_AIM OF THE EXERCISE_. The required answer is each line in the entries below where "hnotin" occurs.

Dataset entries
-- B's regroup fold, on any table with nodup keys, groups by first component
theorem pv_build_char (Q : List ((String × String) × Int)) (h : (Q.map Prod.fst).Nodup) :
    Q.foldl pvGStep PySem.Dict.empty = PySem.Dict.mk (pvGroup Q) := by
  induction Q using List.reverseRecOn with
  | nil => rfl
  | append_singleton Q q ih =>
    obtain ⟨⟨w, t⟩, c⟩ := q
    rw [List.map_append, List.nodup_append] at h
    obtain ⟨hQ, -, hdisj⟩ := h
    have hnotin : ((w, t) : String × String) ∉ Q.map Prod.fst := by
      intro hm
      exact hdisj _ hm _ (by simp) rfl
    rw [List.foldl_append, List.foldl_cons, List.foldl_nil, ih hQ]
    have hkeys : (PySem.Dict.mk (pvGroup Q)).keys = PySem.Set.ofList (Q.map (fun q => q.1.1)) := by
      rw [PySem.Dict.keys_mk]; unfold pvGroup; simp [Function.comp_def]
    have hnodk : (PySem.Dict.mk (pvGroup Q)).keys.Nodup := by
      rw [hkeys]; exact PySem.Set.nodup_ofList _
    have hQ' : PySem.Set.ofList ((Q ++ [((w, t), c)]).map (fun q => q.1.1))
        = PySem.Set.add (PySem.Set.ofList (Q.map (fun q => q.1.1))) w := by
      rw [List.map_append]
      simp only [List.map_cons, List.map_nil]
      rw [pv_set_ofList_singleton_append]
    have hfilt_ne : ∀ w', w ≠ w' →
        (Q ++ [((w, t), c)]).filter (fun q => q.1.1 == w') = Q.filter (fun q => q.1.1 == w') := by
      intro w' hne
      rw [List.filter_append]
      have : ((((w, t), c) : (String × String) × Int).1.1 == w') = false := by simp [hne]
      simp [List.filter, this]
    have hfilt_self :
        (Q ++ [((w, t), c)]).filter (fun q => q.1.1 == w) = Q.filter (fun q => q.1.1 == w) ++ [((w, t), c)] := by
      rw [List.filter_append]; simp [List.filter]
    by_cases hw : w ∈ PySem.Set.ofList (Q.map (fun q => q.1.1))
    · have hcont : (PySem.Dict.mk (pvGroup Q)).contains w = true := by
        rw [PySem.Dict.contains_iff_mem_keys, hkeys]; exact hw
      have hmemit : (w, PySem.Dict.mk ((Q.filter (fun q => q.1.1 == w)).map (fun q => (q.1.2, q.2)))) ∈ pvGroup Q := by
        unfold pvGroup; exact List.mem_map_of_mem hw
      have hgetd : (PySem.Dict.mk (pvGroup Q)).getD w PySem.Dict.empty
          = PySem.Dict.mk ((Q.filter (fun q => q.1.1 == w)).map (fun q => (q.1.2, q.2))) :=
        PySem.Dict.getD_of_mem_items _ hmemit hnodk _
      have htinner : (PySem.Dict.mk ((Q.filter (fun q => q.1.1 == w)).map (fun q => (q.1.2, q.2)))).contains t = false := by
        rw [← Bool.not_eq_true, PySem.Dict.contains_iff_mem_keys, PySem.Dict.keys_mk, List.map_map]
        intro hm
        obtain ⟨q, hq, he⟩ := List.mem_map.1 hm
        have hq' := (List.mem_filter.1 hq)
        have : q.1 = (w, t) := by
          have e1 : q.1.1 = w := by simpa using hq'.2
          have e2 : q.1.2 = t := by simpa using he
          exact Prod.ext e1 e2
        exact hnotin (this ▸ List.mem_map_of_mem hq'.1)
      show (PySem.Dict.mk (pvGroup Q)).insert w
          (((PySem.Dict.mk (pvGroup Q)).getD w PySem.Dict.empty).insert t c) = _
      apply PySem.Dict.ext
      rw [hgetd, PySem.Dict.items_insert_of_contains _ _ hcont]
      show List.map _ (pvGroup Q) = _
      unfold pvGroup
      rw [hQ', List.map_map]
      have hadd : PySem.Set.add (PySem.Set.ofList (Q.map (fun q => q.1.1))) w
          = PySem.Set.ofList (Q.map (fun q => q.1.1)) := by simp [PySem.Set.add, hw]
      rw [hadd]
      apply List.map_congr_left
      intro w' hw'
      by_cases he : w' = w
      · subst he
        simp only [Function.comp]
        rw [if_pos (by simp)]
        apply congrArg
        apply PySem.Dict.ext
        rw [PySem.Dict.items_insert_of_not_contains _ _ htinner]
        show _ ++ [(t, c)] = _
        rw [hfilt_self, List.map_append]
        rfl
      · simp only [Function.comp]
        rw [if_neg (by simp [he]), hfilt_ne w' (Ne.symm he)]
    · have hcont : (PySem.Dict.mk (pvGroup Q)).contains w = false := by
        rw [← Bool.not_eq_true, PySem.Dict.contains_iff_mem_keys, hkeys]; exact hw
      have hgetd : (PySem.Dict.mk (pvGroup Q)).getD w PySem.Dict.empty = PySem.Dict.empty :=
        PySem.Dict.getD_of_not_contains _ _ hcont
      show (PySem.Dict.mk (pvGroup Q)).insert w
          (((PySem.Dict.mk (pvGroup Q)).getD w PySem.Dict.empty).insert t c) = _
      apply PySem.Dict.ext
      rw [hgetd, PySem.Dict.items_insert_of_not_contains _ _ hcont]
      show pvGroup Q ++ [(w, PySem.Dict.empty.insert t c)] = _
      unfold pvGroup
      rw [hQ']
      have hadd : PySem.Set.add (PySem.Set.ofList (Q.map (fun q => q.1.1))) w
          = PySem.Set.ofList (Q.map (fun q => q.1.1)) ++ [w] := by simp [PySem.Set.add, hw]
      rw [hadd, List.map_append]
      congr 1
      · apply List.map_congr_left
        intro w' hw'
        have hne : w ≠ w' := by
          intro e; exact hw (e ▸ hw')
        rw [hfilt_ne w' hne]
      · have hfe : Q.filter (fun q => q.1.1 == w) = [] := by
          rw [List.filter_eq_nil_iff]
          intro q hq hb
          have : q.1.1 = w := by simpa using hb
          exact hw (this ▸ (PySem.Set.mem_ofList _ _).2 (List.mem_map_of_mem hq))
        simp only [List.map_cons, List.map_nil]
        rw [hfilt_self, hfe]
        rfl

_OUTPUT OF THE EXERCISE_.
    have hnotin : ((w, t) : String × String) ∉ Q.map Prod.fst := by
        exact hnotin (this ▸ List.mem_map_of_mem hq'.1)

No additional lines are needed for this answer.